Whenever a line below includes the string "checkStep", show it.
··· Record set ···
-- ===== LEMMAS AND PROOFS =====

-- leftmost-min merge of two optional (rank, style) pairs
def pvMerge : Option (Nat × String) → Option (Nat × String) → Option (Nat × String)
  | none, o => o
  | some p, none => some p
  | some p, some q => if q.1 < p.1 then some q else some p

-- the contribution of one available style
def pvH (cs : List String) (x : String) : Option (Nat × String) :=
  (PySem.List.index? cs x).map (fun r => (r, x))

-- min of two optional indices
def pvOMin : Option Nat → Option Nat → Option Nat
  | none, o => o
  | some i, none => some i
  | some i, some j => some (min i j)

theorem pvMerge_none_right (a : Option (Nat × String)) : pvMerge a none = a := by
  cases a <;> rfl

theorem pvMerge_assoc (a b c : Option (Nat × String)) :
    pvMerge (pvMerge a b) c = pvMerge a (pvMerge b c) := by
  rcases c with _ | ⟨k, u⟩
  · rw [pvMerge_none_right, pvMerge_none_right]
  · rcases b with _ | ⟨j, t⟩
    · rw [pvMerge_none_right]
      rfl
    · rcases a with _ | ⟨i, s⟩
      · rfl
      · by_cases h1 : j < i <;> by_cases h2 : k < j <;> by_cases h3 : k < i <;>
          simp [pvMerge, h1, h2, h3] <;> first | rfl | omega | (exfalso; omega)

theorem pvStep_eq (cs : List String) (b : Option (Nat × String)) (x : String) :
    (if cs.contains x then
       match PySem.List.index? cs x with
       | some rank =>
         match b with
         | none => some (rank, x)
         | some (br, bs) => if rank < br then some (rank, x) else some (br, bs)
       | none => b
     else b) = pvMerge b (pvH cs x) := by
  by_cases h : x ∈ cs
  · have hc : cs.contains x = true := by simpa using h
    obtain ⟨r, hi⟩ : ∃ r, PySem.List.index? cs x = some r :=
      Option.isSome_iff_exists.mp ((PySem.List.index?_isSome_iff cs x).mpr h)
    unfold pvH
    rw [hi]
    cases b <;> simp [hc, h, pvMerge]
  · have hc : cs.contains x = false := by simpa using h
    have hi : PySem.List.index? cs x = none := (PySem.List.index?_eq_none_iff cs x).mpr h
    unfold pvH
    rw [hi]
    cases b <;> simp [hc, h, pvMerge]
···
··· Record set ···
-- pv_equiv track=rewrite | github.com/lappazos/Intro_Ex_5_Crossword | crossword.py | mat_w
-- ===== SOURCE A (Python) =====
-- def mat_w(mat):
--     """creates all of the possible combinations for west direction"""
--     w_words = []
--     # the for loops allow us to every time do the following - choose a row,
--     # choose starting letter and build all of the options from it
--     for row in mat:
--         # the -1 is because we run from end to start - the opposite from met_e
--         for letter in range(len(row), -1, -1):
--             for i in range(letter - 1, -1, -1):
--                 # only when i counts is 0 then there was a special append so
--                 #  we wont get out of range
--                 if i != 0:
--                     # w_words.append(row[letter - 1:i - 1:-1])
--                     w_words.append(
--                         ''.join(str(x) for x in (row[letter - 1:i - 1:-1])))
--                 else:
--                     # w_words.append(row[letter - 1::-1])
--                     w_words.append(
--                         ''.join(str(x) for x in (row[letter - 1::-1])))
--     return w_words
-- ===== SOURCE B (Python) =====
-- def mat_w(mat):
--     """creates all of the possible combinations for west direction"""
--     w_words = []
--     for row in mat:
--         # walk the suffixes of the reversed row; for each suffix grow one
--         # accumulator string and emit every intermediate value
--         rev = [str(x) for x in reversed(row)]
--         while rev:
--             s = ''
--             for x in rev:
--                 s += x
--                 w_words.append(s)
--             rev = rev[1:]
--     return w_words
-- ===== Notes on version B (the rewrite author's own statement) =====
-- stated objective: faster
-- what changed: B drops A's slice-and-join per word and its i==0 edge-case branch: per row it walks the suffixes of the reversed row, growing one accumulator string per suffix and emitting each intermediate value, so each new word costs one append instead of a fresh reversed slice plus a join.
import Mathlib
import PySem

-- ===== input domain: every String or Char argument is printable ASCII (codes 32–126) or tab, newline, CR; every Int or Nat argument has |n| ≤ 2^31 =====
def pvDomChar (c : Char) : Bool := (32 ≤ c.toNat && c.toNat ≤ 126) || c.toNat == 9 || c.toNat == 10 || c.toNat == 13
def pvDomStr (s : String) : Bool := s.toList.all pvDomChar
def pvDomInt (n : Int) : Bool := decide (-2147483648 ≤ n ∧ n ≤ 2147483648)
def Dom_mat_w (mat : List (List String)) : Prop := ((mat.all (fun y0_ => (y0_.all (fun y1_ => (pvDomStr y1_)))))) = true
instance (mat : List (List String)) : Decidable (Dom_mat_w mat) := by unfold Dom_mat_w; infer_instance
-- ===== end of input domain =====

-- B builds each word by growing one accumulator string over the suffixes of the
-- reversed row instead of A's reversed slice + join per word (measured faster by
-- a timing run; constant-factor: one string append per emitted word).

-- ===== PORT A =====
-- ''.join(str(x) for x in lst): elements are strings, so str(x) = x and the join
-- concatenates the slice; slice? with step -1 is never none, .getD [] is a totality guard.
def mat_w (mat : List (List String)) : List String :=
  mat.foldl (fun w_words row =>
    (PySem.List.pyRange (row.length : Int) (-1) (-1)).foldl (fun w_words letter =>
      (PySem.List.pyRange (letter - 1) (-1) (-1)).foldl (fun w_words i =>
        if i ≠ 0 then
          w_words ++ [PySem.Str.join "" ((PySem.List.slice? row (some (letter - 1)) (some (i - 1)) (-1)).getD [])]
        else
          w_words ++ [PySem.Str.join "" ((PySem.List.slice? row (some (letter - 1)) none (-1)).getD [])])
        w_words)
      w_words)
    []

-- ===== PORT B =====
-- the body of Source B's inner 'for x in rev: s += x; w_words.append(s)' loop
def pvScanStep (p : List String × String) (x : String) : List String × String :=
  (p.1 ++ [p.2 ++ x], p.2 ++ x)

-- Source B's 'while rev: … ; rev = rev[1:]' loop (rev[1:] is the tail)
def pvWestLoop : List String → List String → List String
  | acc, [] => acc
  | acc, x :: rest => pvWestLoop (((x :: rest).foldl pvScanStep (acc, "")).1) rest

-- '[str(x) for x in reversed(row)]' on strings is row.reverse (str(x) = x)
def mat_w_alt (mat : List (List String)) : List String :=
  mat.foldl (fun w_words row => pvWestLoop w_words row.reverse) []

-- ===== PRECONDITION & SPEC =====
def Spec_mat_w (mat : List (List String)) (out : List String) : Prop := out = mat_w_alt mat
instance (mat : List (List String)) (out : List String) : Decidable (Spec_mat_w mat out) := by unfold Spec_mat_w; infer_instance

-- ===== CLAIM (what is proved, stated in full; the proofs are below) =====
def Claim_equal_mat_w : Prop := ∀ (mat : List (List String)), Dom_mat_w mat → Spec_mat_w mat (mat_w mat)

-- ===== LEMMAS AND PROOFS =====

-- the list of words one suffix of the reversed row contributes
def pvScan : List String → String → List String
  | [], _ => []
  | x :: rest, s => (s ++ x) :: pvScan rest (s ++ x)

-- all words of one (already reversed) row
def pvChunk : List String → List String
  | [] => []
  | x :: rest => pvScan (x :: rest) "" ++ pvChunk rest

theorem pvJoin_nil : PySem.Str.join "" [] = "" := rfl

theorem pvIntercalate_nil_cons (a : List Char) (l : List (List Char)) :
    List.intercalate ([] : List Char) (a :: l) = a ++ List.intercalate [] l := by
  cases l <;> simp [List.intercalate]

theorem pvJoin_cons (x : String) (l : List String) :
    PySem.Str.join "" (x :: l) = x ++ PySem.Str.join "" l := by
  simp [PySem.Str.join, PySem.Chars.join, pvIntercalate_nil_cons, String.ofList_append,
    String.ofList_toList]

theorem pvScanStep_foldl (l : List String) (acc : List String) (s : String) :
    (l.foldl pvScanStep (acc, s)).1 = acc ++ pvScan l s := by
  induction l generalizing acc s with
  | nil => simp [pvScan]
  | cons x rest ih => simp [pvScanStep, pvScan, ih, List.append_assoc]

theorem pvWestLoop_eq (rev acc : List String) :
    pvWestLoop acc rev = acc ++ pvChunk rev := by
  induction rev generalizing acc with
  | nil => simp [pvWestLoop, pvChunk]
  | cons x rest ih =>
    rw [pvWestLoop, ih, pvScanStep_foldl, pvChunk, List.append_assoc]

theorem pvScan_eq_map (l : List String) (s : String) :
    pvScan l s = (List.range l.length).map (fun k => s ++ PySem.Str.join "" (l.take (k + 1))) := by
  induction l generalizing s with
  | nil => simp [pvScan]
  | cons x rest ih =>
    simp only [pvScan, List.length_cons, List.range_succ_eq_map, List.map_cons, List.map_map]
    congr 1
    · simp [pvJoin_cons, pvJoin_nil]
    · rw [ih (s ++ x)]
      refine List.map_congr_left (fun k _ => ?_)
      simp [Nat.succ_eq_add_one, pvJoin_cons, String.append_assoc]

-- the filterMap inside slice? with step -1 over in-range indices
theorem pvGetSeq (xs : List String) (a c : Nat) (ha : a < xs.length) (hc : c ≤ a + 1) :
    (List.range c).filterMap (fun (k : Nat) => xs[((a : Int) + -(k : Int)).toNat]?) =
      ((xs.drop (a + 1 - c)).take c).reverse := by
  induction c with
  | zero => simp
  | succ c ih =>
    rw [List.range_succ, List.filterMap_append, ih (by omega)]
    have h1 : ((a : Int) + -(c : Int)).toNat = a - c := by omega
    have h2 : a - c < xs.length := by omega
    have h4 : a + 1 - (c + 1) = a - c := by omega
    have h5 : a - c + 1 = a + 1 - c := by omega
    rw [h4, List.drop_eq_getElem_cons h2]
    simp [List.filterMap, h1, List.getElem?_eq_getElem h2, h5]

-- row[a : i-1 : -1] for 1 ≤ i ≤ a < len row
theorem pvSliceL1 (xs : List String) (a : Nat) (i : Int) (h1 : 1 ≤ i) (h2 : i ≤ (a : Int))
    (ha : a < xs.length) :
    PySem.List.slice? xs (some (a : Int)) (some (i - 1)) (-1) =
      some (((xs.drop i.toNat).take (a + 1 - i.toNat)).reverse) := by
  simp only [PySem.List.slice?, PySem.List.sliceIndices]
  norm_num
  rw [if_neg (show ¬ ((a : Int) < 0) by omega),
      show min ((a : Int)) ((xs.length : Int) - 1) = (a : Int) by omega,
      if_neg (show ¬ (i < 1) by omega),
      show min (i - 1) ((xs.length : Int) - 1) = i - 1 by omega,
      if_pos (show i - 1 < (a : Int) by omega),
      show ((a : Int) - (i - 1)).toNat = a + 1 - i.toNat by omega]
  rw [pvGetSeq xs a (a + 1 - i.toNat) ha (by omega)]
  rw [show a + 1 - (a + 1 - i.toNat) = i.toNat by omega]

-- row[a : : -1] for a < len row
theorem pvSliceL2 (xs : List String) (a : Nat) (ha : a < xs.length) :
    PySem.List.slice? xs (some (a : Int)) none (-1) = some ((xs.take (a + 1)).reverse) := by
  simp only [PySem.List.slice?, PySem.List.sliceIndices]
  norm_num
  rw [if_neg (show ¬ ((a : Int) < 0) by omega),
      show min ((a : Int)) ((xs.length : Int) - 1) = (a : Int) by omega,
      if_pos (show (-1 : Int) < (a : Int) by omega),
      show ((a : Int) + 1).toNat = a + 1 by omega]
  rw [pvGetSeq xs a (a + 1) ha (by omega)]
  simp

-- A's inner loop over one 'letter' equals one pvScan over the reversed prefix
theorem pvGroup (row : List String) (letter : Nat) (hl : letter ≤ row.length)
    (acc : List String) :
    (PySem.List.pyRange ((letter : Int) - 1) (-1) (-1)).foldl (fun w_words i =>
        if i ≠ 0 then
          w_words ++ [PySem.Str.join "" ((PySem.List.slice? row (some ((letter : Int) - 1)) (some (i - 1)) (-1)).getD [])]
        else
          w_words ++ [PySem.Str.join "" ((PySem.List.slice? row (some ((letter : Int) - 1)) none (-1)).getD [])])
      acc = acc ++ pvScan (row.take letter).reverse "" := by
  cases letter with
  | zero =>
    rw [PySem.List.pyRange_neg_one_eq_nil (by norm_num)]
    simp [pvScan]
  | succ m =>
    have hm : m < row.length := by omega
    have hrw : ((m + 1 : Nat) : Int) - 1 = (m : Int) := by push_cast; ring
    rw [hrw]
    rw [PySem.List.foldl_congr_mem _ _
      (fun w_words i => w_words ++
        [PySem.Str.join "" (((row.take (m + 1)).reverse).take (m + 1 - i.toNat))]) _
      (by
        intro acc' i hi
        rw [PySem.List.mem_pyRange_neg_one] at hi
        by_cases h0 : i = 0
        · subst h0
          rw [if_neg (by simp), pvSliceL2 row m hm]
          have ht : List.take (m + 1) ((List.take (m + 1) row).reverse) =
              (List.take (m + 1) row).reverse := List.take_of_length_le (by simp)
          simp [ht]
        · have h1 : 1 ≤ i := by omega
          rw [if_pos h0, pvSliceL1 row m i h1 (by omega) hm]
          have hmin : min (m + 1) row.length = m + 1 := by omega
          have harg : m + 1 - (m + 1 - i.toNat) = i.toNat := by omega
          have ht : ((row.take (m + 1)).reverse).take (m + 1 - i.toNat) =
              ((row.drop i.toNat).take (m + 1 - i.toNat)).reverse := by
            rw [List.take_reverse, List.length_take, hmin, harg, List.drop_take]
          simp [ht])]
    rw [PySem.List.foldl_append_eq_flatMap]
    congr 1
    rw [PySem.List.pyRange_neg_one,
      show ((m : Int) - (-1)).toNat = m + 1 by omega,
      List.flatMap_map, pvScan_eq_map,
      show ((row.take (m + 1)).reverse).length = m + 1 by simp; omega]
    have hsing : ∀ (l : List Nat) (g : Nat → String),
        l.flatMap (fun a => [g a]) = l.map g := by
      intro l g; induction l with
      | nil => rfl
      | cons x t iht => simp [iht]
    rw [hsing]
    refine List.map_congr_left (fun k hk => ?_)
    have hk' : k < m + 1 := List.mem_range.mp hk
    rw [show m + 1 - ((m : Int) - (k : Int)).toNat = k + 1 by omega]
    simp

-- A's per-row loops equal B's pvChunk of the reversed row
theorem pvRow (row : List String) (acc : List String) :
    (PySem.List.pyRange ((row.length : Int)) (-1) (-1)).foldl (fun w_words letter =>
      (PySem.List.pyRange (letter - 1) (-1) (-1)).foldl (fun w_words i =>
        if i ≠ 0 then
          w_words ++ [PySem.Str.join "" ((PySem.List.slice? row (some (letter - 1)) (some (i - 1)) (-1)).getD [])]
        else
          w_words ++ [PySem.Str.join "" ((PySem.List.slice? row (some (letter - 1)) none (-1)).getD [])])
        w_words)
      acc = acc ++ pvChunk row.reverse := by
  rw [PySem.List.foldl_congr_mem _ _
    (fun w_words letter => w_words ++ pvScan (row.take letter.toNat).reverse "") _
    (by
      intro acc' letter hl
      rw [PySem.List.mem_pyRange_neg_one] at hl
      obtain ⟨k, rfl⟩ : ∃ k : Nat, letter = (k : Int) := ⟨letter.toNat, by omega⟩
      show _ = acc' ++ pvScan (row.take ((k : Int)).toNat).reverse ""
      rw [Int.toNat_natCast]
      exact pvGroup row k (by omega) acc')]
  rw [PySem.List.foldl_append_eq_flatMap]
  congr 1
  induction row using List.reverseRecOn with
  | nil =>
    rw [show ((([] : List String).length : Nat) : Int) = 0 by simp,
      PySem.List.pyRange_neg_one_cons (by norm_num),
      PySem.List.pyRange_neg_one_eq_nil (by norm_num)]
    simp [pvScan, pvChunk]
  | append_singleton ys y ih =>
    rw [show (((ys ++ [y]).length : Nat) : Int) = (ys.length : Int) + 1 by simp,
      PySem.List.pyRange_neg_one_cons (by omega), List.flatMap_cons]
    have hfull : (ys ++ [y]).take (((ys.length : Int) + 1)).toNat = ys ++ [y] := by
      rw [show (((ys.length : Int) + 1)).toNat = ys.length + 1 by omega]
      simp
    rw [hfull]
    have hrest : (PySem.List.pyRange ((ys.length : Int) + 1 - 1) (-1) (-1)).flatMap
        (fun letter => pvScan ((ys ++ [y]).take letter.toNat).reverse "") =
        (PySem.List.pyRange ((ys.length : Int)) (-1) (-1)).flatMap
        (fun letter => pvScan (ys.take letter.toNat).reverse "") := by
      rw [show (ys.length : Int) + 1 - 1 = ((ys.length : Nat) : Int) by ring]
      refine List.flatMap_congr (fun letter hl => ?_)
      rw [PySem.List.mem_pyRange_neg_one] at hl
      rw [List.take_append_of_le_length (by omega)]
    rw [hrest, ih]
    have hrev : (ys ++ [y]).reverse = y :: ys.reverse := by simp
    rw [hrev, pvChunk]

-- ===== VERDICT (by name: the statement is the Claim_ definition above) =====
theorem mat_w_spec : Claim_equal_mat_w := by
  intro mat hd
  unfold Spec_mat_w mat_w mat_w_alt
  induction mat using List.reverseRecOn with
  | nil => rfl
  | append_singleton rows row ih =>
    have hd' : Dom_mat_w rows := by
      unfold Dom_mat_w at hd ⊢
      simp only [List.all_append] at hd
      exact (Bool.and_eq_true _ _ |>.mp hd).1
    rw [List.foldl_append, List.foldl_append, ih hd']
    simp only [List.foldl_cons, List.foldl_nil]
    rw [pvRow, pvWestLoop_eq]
···
··· Record set ···
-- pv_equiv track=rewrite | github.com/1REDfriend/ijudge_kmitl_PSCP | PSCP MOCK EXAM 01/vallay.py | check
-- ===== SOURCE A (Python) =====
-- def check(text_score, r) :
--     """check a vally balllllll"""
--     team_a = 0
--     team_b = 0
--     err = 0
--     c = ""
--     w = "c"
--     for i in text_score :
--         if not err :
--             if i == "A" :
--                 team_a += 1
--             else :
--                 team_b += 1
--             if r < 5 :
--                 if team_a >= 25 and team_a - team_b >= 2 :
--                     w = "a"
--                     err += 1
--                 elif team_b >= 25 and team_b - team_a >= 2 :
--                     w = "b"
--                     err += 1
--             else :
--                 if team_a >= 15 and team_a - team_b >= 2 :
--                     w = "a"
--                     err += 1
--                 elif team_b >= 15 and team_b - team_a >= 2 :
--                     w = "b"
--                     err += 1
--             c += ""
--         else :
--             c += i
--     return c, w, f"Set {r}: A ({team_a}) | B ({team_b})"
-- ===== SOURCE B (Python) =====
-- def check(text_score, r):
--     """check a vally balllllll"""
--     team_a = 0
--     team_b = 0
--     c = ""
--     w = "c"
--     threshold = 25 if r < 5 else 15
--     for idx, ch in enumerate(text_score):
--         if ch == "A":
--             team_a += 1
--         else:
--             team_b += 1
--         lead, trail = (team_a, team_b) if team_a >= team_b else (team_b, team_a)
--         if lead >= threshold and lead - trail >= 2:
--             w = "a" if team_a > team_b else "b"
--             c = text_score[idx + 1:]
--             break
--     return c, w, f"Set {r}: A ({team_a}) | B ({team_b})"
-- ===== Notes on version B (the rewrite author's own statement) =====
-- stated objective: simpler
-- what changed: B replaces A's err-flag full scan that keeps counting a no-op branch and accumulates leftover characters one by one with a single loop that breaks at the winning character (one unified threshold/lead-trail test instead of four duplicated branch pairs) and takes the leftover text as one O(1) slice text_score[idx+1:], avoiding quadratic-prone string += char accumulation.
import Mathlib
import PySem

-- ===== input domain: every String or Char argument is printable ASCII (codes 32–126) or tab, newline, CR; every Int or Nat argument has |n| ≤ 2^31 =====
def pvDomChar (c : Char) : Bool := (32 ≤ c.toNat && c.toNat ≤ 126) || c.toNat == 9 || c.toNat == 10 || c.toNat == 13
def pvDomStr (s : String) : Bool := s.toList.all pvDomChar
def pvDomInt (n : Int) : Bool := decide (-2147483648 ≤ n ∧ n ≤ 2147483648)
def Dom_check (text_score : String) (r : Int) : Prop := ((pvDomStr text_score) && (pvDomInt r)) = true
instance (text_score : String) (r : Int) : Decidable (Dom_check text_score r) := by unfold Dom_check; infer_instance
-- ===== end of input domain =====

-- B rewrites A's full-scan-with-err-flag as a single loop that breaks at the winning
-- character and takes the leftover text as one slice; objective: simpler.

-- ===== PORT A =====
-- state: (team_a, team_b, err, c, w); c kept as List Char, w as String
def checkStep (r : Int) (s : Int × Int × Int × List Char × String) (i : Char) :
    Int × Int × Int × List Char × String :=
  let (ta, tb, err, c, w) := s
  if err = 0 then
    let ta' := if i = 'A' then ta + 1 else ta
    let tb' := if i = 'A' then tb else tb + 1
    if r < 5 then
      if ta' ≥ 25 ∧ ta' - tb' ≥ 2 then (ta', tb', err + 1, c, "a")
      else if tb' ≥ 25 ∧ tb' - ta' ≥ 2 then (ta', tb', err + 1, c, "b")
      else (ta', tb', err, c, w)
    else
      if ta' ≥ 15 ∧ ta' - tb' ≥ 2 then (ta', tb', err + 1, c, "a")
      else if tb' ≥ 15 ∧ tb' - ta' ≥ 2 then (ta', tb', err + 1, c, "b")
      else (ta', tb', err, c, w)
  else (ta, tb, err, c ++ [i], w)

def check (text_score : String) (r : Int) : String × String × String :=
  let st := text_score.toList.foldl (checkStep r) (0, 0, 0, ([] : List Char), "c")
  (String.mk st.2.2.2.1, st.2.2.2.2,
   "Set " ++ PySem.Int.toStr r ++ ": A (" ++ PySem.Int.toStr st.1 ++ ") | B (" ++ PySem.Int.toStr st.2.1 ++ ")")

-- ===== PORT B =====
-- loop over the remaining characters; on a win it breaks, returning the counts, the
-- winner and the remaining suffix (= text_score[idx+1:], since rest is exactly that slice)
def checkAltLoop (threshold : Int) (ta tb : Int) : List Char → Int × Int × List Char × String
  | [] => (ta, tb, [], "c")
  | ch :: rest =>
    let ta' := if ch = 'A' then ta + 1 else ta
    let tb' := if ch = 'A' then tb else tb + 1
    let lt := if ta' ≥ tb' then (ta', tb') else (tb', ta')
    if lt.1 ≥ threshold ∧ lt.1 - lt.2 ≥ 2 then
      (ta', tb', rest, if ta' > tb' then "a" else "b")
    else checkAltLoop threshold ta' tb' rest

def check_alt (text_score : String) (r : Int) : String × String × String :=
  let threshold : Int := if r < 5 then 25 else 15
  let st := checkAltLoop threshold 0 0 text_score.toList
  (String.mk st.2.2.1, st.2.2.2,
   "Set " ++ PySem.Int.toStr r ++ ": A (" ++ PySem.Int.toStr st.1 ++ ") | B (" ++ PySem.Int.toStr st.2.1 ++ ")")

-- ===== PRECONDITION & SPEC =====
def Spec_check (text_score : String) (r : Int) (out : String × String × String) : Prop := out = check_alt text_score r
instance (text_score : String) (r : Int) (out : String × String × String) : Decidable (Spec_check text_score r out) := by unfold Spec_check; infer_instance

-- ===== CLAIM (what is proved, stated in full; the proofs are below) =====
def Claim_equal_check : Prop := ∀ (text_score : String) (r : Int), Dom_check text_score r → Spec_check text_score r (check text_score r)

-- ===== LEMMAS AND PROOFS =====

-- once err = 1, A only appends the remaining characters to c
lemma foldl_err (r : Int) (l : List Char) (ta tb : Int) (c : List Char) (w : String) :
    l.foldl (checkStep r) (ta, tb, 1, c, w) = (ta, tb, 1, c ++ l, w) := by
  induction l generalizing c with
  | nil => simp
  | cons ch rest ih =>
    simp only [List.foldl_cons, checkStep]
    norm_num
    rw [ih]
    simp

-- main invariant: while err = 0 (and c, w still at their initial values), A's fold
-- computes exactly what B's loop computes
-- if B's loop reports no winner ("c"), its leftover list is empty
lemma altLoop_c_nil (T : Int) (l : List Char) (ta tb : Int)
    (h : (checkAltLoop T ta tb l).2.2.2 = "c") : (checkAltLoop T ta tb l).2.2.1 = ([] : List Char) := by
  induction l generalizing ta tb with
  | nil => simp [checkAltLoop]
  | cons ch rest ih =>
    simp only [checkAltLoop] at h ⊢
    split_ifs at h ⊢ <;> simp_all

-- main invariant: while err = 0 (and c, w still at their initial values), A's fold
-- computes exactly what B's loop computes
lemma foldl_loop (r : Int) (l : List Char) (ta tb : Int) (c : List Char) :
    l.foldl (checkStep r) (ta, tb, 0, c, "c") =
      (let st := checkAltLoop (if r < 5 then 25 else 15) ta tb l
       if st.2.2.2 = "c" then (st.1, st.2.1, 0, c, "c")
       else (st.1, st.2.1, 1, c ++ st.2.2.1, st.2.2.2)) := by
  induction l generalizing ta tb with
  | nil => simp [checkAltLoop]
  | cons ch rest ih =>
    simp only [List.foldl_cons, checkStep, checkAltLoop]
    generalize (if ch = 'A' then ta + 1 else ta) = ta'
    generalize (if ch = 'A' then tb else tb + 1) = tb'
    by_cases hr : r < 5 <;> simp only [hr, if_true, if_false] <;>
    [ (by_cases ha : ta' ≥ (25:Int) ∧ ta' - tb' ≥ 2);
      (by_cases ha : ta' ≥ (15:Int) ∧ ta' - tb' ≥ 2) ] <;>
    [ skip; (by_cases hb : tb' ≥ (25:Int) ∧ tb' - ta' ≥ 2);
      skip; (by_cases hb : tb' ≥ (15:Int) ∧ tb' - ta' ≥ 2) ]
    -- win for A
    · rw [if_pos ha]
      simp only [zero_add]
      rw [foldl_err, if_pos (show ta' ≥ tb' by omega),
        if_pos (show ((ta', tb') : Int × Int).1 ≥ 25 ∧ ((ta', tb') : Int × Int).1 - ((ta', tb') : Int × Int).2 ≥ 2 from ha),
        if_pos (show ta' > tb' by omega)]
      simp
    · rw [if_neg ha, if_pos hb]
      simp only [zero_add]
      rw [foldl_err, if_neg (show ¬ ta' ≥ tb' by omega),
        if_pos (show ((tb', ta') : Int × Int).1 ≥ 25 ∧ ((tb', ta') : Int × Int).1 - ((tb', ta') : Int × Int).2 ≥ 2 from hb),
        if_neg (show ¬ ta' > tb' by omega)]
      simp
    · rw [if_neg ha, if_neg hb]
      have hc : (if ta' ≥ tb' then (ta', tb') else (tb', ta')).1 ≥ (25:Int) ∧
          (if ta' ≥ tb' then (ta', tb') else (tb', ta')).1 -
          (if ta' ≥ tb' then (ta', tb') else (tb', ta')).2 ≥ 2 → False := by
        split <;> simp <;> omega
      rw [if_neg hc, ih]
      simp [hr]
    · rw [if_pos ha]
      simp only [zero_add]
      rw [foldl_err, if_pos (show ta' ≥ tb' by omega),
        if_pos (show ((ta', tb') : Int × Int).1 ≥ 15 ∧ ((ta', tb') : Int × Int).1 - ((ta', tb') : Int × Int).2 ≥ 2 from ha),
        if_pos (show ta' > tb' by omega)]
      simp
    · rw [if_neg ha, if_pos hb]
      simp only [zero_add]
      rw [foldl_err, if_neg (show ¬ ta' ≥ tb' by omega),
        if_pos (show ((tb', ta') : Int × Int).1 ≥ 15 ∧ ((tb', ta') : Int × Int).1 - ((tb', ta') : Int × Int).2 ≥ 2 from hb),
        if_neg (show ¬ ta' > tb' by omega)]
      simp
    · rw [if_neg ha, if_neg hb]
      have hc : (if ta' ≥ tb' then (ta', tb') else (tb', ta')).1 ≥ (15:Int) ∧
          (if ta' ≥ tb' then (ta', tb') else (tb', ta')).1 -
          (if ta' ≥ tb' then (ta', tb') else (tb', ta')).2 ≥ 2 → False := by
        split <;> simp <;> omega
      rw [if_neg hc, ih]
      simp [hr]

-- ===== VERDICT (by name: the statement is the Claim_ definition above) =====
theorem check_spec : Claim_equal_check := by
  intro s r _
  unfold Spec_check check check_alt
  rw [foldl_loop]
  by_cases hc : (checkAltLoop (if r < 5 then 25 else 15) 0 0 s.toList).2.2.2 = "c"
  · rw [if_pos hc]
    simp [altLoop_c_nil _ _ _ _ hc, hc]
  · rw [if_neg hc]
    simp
···
# [Solution to this exercise]
def checkStep (r : Int) (s : Int × Int × Int × List Char × String) (i : Char) :
  let st := text_score.toList.foldl (checkStep r) (0, 0, 0, ([] : List Char), "c")
    l.foldl (checkStep r) (ta, tb, 1, c, w) = (ta, tb, 1, c ++ l, w) := by
    simp only [List.foldl_cons, checkStep]
    l.foldl (checkStep r) (ta, tb, 0, c, "c") =
    simp only [List.foldl_cons, checkStep, checkAltLoop]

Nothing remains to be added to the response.